WORK ITEM ->
Please print the full listing exactly.

LISTED ENTRIES ->
-- pv_equiv track=rewrite | github.com/mdallman/adventOfCode2015Python | 05.dayFive.py | containsLetters
-- ===== SOURCE A (Python) =====
-- def containsLetters(aString):
--     letters = ['ab','cd','pq','xy']
--     n = len(aString)
--     x = 0
--
--
--     while x < n:
--         for l in letters:
--             if aString[x:x+2] == l:
--                 return True
--         x += 1
--     return False
-- ===== SOURCE B (Python) =====
-- def containsLetters(aString):
--     return any(p in aString for p in ['ab', 'cd', 'pq', 'xy'])
-- ===== Notes on version B (the rewrite author's own statement) =====
-- stated objective: idiomatic
-- what changed: Replaced the position-outer while loop comparing 2-char slices against each pattern with a pattern-outer any() using Python's built-in substring membership test.
import Mathlib
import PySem

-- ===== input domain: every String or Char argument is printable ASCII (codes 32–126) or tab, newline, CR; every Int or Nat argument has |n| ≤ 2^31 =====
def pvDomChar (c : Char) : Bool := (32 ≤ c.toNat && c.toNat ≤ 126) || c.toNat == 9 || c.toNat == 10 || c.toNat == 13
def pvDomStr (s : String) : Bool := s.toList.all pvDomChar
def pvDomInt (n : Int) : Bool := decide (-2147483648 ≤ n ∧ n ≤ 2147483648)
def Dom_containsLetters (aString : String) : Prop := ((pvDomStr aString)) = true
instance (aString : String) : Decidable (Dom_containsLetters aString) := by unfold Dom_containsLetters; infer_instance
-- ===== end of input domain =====

-- B replaces A's position-outer slice-comparison loop with a pattern-outer substring-membership test (idiomatic; same cost).

-- ===== PORT A =====
-- while x < n: for l in letters: if aString[x:x+2] == l: return True; x += 1
def containsLettersGo (cs : List Char) (letters : List (List Char)) (n x : Nat) : Bool :=
  if x < n then
    if letters.any (fun l => PySem.List.slice cs (some (x : Int)) (some ((x : Int) + 2)) == l) then
      true
    else
      containsLettersGo cs letters n (x + 1)
  else false
termination_by n - x

def containsLetters (aString : String) : Bool :=
  containsLettersGo aString.toList [['a','b'], ['c','d'], ['p','q'], ['x','y']]
    (PySem.Str.len aString).toNat 0

-- ===== PORT B =====
def containsLetters_alt (aString : String) : Bool :=
  ["ab", "cd", "pq", "xy"].any (fun p => PySem.Str.isIn p aString)

-- ===== PRECONDITION & SPEC =====
def Spec_containsLetters (aString : String) (out : Bool) : Prop := out = containsLetters_alt aString
instance (aString : String) (out : Bool) : Decidable (Spec_containsLetters aString out) := by unfold Spec_containsLetters; infer_instance

-- ===== CLAIM (what is proved, stated in full; the proofs are below) =====
def Claim_equal_containsLetters : Prop := ∀ (aString : String), Dom_containsLetters aString → Spec_containsLetters aString (containsLetters aString)

-- ===== LEMMAS AND PROOFS =====

theorem containsLettersGo_iff (cs : List Char) (letters : List (List Char)) :
    ∀ (n x : Nat), containsLettersGo cs letters n x = true ↔
      ∃ l ∈ letters, ∃ j : Nat, x ≤ j ∧ j < n ∧
        PySem.List.slice cs (some (j : Int)) (some ((j : Int) + 2)) = l := by
  intro n x
  fun_induction containsLettersGo cs letters n x with
  | case1 x hx hany =>
    simp only [List.any_eq_true, beq_iff_eq] at hany
    obtain ⟨l, hl, hsl⟩ := hany
    simp only [true_iff]
    exact ⟨l, hl, x, le_refl x, hx, hsl⟩
  | case2 x hx hany ih =>
    simp only [List.any_eq_true, beq_iff_eq] at hany
    rw [ih]
    constructor
    · rintro ⟨l, hl, j, hj1, hj2, hj3⟩
      exact ⟨l, hl, j, by omega, hj2, hj3⟩
    · rintro ⟨l, hl, j, hj1, hj2, hj3⟩
      refine ⟨l, hl, j, ?_, hj2, hj3⟩
      rcases Nat.eq_or_lt_of_le hj1 with h | h
      · exact absurd ⟨l, hl, h ▸ hj3⟩ hany
      · omega
  | case3 x hx =>
    constructor
    · intro h; exact absurd h (by simp)
    · rintro ⟨l, hl, j, hj1, hj2, hj3⟩
      exact absurd (by omega : x < n) hx

theorem pattern_iff (cs l : List Char) (hl : l.length = 2) :
    (∃ j : Nat, j < cs.length ∧
        PySem.List.slice cs (some (j : Int)) (some ((j : Int) + 2)) = l) ↔
      PySem.Chars.isIn l cs = true := by
  have hsl : ∀ j : Nat, PySem.List.slice cs (some (j : Int)) (some ((j : Int) + 2))
      = (cs.drop j).take 2 := by
    intro j
    have h2 : ((j : Int) + 2) = (((j + 2 : Nat)) : Int) := by push_cast; ring
    rw [h2, PySem.List.slice_natCast]
    congr 1
    omega
  rw [← PySem.Chars.exists_prefix_drop_iff_isIn]
  constructor
  · rintro ⟨j, hj, hsj⟩
    rw [hsl j] at hsj
    exact ⟨j, hsj ▸ List.take_prefix 2 (cs.drop j)⟩
  · rintro ⟨j, hj⟩
    have hne : cs.drop j ≠ [] := by
      rintro h
      rw [h] at hj
      have := List.prefix_nil.mp hj
      simp [this] at hl
    have hjlt : j < cs.length := by
      by_contra h
      exact hne (List.drop_eq_nil_of_le (by omega))
    have htake : l = (cs.drop j).take l.length := List.prefix_iff_eq_take.mp hj
    refine ⟨j, hjlt, ?_⟩
    rw [hsl j, ← hl, ← htake]

-- ===== VERDICT (by name: the statement is the Claim_ definition above) =====
theorem containsLetters_spec : Claim_equal_containsLetters := by
  intro s _
  unfold Spec_containsLetters containsLetters containsLetters_alt
  rw [Bool.eq_iff_iff, containsLettersGo_iff]
  simp only [PySem.Str.isIn_eq, List.any_cons, List.any_nil,
    Bool.or_eq_true, Bool.or_false]
  have hn : (PySem.Str.len s).toNat = s.toList.length := by
    simp [PySem.Str.len_eq]
  rw [hn]
  constructor
  · rintro ⟨l, hl, j, _, hj2, hj3⟩
    have hmem : ∃ j : Nat, j < s.toList.length ∧
        PySem.List.slice s.toList (some (j : Int)) (some ((j : Int) + 2)) = l := ⟨j, hj2, hj3⟩
    fin_cases hl
    · exact Or.inl ((pattern_iff s.toList _ (by decide)).mp hmem)
    · exact Or.inr (Or.inl ((pattern_iff s.toList _ (by decide)).mp hmem))
    · exact Or.inr (Or.inr (Or.inl ((pattern_iff s.toList _ (by decide)).mp hmem)))
    · exact Or.inr (Or.inr (Or.inr ((pattern_iff s.toList _ (by decide)).mp hmem)))
  · rintro (h | h | h | h) <;>
    · obtain ⟨j, hj, hsl⟩ := (pattern_iff s.toList _ (by decide)).mpr h
      exact ⟨_, by simp, j, Nat.zero_le j, hj, hsl⟩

RESPONSE TO THE EXERCISE ->
-- pv_equiv track=rewrite | github.com/mdallman/adventOfCode2015Python | 05.dayFive.py | containsLetters
-- ===== SOURCE A (Python) =====
-- def containsLetters(aString):
--     letters = ['ab','cd','pq','xy']
--     n = len(aString)
--     x = 0
--
--
--     while x < n:
--         for l in letters:
--             if aString[x:x+2] == l:
--                 return True
--         x += 1
--     return False
-- ===== SOURCE B (Python) =====
-- def containsLetters(aString):
--     return any(p in aString for p in ['ab', 'cd', 'pq', 'xy'])
-- ===== Notes on version B (the rewrite author's own statement) =====
-- stated objective: idiomatic
-- what changed: Replaced the position-outer while loop comparing 2-char slices against each pattern with a pattern-outer any() using Python's built-in substring membership test.
import Mathlib
import PySem

-- ===== input domain: every String or Char argument is printable ASCII (codes 32–126) or tab, newline, CR; every Int or Nat argument has |n| ≤ 2^31 =====
def pvDomChar (c : Char) : Bool := (32 ≤ c.toNat && c.toNat ≤ 126) || c.toNat == 9 || c.toNat == 10 || c.toNat == 13
def pvDomStr (s : String) : Bool := s.toList.all pvDomChar
def pvDomInt (n : Int) : Bool := decide (-2147483648 ≤ n ∧ n ≤ 2147483648)
def Dom_containsLetters (aString : String) : Prop := ((pvDomStr aString)) = true
instance (aString : String) : Decidable (Dom_containsLetters aString) := by unfold Dom_containsLetters; infer_instance
-- ===== end of input domain =====

-- B replaces A's position-outer slice-comparison loop with a pattern-outer substring-membership test (idiomatic; same cost).

-- ===== PORT A =====
-- while x < n: for l in letters: if aString[x:x+2] == l: return True; x += 1
def containsLettersGo (cs : List Char) (letters : List (List Char)) (n x : Nat) : Bool :=
  if x < n then
    if letters.any (fun l => PySem.List.slice cs (some (x : Int)) (some ((x : Int) + 2)) == l) then
      true
    else
      containsLettersGo cs letters n (x + 1)
  else false
termination_by n - x

def containsLetters (aString : String) : Bool :=
  containsLettersGo aString.toList [['a','b'], ['c','d'], ['p','q'], ['x','y']]
    (PySem.Str.len aString).toNat 0

-- ===== PORT B =====
def containsLetters_alt (aString : String) : Bool :=
  ["ab", "cd", "pq", "xy"].any (fun p => PySem.Str.isIn p aString)

-- ===== PRECONDITION & SPEC =====
def Spec_containsLetters (aString : String) (out : Bool) : Prop := out = containsLetters_alt aString
instance (aString : String) (out : Bool) : Decidable (Spec_containsLetters aString out) := by unfold Spec_containsLetters; infer_instance

-- ===== CLAIM (what is proved, stated in full; the proofs are below) =====
def Claim_equal_containsLetters : Prop := ∀ (aString : String), Dom_containsLetters aString → Spec_containsLetters aString (containsLetters aString)

-- ===== LEMMAS AND PROOFS =====

theorem containsLettersGo_iff (cs : List Char) (letters : List (List Char)) :
    ∀ (n x : Nat), containsLettersGo cs letters n x = true ↔
      ∃ l ∈ letters, ∃ j : Nat, x ≤ j ∧ j < n ∧
        PySem.List.slice cs (some (j : Int)) (some ((j : Int) + 2)) = l := by
  intro n x
  fun_induction containsLettersGo cs letters n x with
  | case1 x hx hany =>
    simp only [List.any_eq_true, beq_iff_eq] at hany
    obtain ⟨l, hl, hsl⟩ := hany
    simp only [true_iff]
    exact ⟨l, hl, x, le_refl x, hx, hsl⟩
  | case2 x hx hany ih =>
    simp only [List.any_eq_true, beq_iff_eq] at hany
    rw [ih]
    constructor
    · rintro ⟨l, hl, j, hj1, hj2, hj3⟩
      exact ⟨l, hl, j, by omega, hj2, hj3⟩
    · rintro ⟨l, hl, j, hj1, hj2, hj3⟩
      refine ⟨l, hl, j, ?_, hj2, hj3⟩
      rcases Nat.eq_or_lt_of_le hj1 with h | h
      · exact absurd ⟨l, hl, h ▸ hj3⟩ hany
      · omega
  | case3 x hx =>
    constructor
    · intro h; exact absurd h (by simp)
    · rintro ⟨l, hl, j, hj1, hj2, hj3⟩
      exact absurd (by omega : x < n) hx

theorem pattern_iff (cs l : List Char) (hl : l.length = 2) :
    (∃ j : Nat, j < cs.length ∧
        PySem.List.slice cs (some (j : Int)) (some ((j : Int) + 2)) = l) ↔
      PySem.Chars.isIn l cs = true := by
  have hsl : ∀ j : Nat, PySem.List.slice cs (some (j : Int)) (some ((j : Int) + 2))
      = (cs.drop j).take 2 := by
    intro j
    have h2 : ((j : Int) + 2) = (((j + 2 : Nat)) : Int) := by push_cast; ring
    rw [h2, PySem.List.slice_natCast]
    congr 1
    omega
  rw [← PySem.Chars.exists_prefix_drop_iff_isIn]
  constructor
  · rintro ⟨j, hj, hsj⟩
    rw [hsl j] at hsj
    exact ⟨j, hsj ▸ List.take_prefix 2 (cs.drop j)⟩
  · rintro ⟨j, hj⟩
    have hne : cs.drop j ≠ [] := by
      rintro h
      rw [h] at hj
      have := List.prefix_nil.mp hj
      simp [this] at hl
    have hjlt : j < cs.length := by
      by_contra h
      exact hne (List.drop_eq_nil_of_le (by omega))
    have htake : l = (cs.drop j).take l.length := List.prefix_iff_eq_take.mp hj
    refine ⟨j, hjlt, ?_⟩
    rw [hsl j, ← hl, ← htake]

-- ===== VERDICT (by name: the statement is the Claim_ definition above) =====
theorem containsLetters_spec : Claim_equal_containsLetters := by
  intro s _
  unfold Spec_containsLetters containsLetters containsLetters_alt
  rw [Bool.eq_iff_iff, containsLettersGo_iff]
  simp only [PySem.Str.isIn_eq, List.any_cons, List.any_nil,
    Bool.or_eq_true, Bool.or_false]
  have hn : (PySem.Str.len s).toNat = s.toList.length := by
    simp [PySem.Str.len_eq]
  rw [hn]
  constructor
  · rintro ⟨l, hl, j, _, hj2, hj3⟩
    have hmem : ∃ j : Nat, j < s.toList.length ∧
        PySem.List.slice s.toList (some (j : Int)) (some ((j : Int) + 2)) = l := ⟨j, hj2, hj3⟩
    fin_cases hl
    · exact Or.inl ((pattern_iff s.toList _ (by decide)).mp hmem)
    · exact Or.inr (Or.inl ((pattern_iff s.toList _ (by decide)).mp hmem))
    · exact Or.inr (Or.inr (Or.inl ((pattern_iff s.toList _ (by decide)).mp hmem)))
    · exact Or.inr (Or.inr (Or.inr ((pattern_iff s.toList _ (by decide)).mp hmem)))
  · rintro (h | h | h | h) <;>
    · obtain ⟨j, hj, hsl⟩ := (pattern_iff s.toList _ (by decide)).mpr h
      exact ⟨_, by simp, j, Nat.zero_le j, hj, hsl⟩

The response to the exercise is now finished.